Description of the task -
Lines from the one with "theorem pv_submask_equiv (p" through the end of the listing below are to be retyped exactly.

BEGIN

-- the greedy result is the first feasible mask of an ascending scan
theorem pv_pvG_eq_find (grid : List (List Int)) :
    ∀ (k : Nat) (av : Nat), pvG grid k av =
      (((List.range (2 ^ k)).find? (fun m => pvC grid (av ||| ((2 ^ k - 1) ^^^ m)))).getD
        (2 ^ k - 1)) := by
  intro k
  induction k with
  | zero =>
    intro av
    simp only [pvG, pow_zero, List.range_one, List.find?_cons]
    cases h : pvC grid av <;> simp [h]
  | succ k ih =>
    intro av
    have h2 : (2 : Nat) ^ (k + 1) = 2 ^ k + 2 ^ k := by ring
    rw [h2, List.range_add, List.find?_append, List.find?_map]
    by_cases hC : pvC grid (av ||| 2 ^ k) = true
    · have hcg : List.find? (fun m => pvC grid (av ||| ((2 ^ k + 2 ^ k - 1) ^^^ m)))
            (List.range (2 ^ k))
          = List.find? (fun m => pvC grid ((av ||| 2 ^ k) ||| ((2 ^ k - 1) ^^^ m)))
            (List.range (2 ^ k)) := by
        apply pv_find?_congr
        intro m hm
        rw [show (2 ^ k + 2 ^ k - 1 : Nat) = 2 ^ (k + 1) - 1 from by rw [← h2],
            pv_xor_hi k m (List.mem_range.1 hm), ← Nat.lor_assoc]
      rw [hcg]
      have hsome : (List.find? (fun m => pvC grid ((av ||| 2 ^ k) ||| ((2 ^ k - 1) ^^^ m)))
          (List.range (2 ^ k))).isSome := by
        rw [List.find?_isSome]
        refine ⟨2 ^ k - 1, List.mem_range.2 (by have := Nat.two_pow_pos k; omega), ?_⟩
        simpa [Nat.xor_self] using hC
      obtain ⟨v, hv⟩ := Option.isSome_iff_exists.1 hsome
      rw [hv, Option.some_or, pvG, if_pos hC, ih (av ||| 2 ^ k), hv]
      rfl
    · have hnone : List.find? (fun m => pvC grid (av ||| ((2 ^ k + 2 ^ k - 1) ^^^ m)))
          (List.range (2 ^ k)) = none := by
        rw [List.find?_eq_none]
        intro m hm
        rw [show (2 ^ k + 2 ^ k - 1 : Nat) = 2 ^ (k + 1) - 1 from by rw [← h2],
            pv_xor_hi k m (List.mem_range.1 hm), ← Nat.lor_assoc]
        intro hcon
        exact hC (pvC_mono grid _ _ (pv_sub_or _ _) hcon)
      rw [hnone, Option.none_or]
      have hcg2 : List.find? ((fun m => pvC grid (av ||| ((2 ^ k + 2 ^ k - 1) ^^^ m))) ∘
            (fun x => 2 ^ k + x)) (List.range (2 ^ k))
          = List.find? (fun m => pvC grid (av ||| ((2 ^ k - 1) ^^^ m))) (List.range (2 ^ k)) := by
        apply pv_find?_congr
        intro m hm
        simp only [Function.comp_apply]
        rw [show (2 ^ k + 2 ^ k - 1 : Nat) = 2 ^ (k + 1) - 1 from by rw [← h2],
            pv_xor_hi2 k m (List.mem_range.1 hm)]
      rw [hcg2, pvG, if_neg hC, ih av]
      cases hf : List.find? (fun m => pvC grid (av ||| ((2 ^ k - 1) ^^^ m))) (List.range (2 ^ k)) with
      | some v => simp
      | none =>
        simp only [Option.map_none, Option.getD_none]
        have := Nat.two_pow_pos k
        omega

-- ---- B's scan seen through patterns ----

theorem pv_scan_eq_find (pats : List (PySem.Set Int)) (l : List Int) :
    pvScanB pats l =
      (l.find? (fun m => pats.all (fun ps =>
        ps.any (fun p => PySem.Int.band p (Int.not m) == 0)))).getD 131071 := by
  induction l with
  | nil => rfl
  | cons m rest ih =>
    simp only [pvScanB]
    rw [List.find?_cons]
    cases h : pats.all (fun ps => ps.any (fun p => PySem.Int.band p (Int.not m) == 0))
    · simp [ih]
    · simp

theorem pv_not_natCast (m : Nat) : Int.not ((m : Nat) : Int) = -((m : Nat) : Int) - 1 := by
  simp only [Int.not]
  rw [Int.negSucc_eq]
  ring

-- Python's  p & ~m == 0  is the submask test on naturals
theorem pv_band_not (p m : Nat) :
    (PySem.Int.band (p : Int) (Int.not ((m : Nat) : Int)) == 0) = (p &&& m == p) := by
  have hneg : -((m : Nat) : Int) - 1 < 0 := by omega
  rw [pv_not_natCast, PySem.Int.band_comm, pv_band_neg _ hneg p]
  have hin : (-(-((m : Nat) : Int) - 1) - 1).toNat = m := by
    have : (-(-((m : Nat) : Int) - 1) - 1) = ((m : Nat) : Int) := by ring
    rw [this, Int.toNat_natCast]
  rw [hin, Bool.eq_iff_iff]
  simp only [beq_iff_eq, Nat.cast_eq_zero]
  have hle : p &&& m ≤ p := Nat.and_le_left
  omega

-- restricting to the complement of m inside 17 bits vanishes iff the pattern is a submask of m
theorem pv_submask_equiv (p m : Nat) (hp : p < 2 ^ 17) :
    (p &&& (131071 ^^^ m) == 0) = (p &&& m == p) := by
  rw [Bool.eq_iff_iff]
  simp only [beq_iff_eq]
  rw [pv_nat_eq_zero_iff_testBit, pv_and_eq_self_iff]
  have h131 : ∀ i, (131071 : Nat).testBit i = decide (i < 17) := fun i => by
    rw [show (131071 : Nat) = 2 ^ 17 - 1 from by norm_num, Nat.testBit_two_pow_sub_one]
  constructor
  · intro h i hpi
    have hi := h i
    have hi17 : i < 17 := by
      by_contra hge
      rw [Nat.not_lt] at hge
      rw [pv_testBit_ge_false p 17 i hp hge] at hpi
      exact Bool.false_ne_true hpi
    rw [Nat.testBit_and, Nat.testBit_xor, h131, hpi] at hi
    cases hm : m.testBit i
    · rw [hm] at hi; simp [hi17] at hi
    · rfl
  · intro h i
    rw [Nat.testBit_and, Nat.testBit_xor, h131]
    cases hpi : p.testBit i
    · simp
    · have hmi := h i hpi
      have hi17 : i < 17 := by
        by_contra hge
        rw [Nat.not_lt] at hge
        rw [pv_testBit_ge_false p 17 i hp hge] at hpi
        exact Bool.false_ne_true hpi
      simp [hmi, hi17]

END

Response -
theorem pv_submask_equiv (p m : Nat) (hp : p < 2 ^ 17) :
    (p &&& (131071 ^^^ m) == 0) = (p &&& m == p) := by
  rw [Bool.eq_iff_iff]
  simp only [beq_iff_eq]
  rw [pv_nat_eq_zero_iff_testBit, pv_and_eq_self_iff]
  have h131 : ∀ i, (131071 : Nat).testBit i = decide (i < 17) := fun i => by
    rw [show (131071 : Nat) = 2 ^ 17 - 1 from by norm_num, Nat.testBit_two_pow_sub_one]
  constructor
  · intro h i hpi
    have hi := h i
    have hi17 : i < 17 := by
      by_contra hge
      rw [Nat.not_lt] at hge
      rw [pv_testBit_ge_false p 17 i hp hge] at hpi
      exact Bool.false_ne_true hpi
    rw [Nat.testBit_and, Nat.testBit_xor, h131, hpi] at hi
    cases hm : m.testBit i
    · rw [hm] at hi; simp [hi17] at hi
    · rfl
  · intro h i
    rw [Nat.testBit_and, Nat.testBit_xor, h131]
    cases hpi : p.testBit i
    · simp
    · have hmi := h i hpi
      have hi17 : i < 17 := by
        by_contra hge
        rw [Nat.not_lt] at hge
        rw [pv_testBit_ge_false p 17 i hp hge] at hpi
        exact Bool.false_ne_true hpi
      simp [hmi, hi17]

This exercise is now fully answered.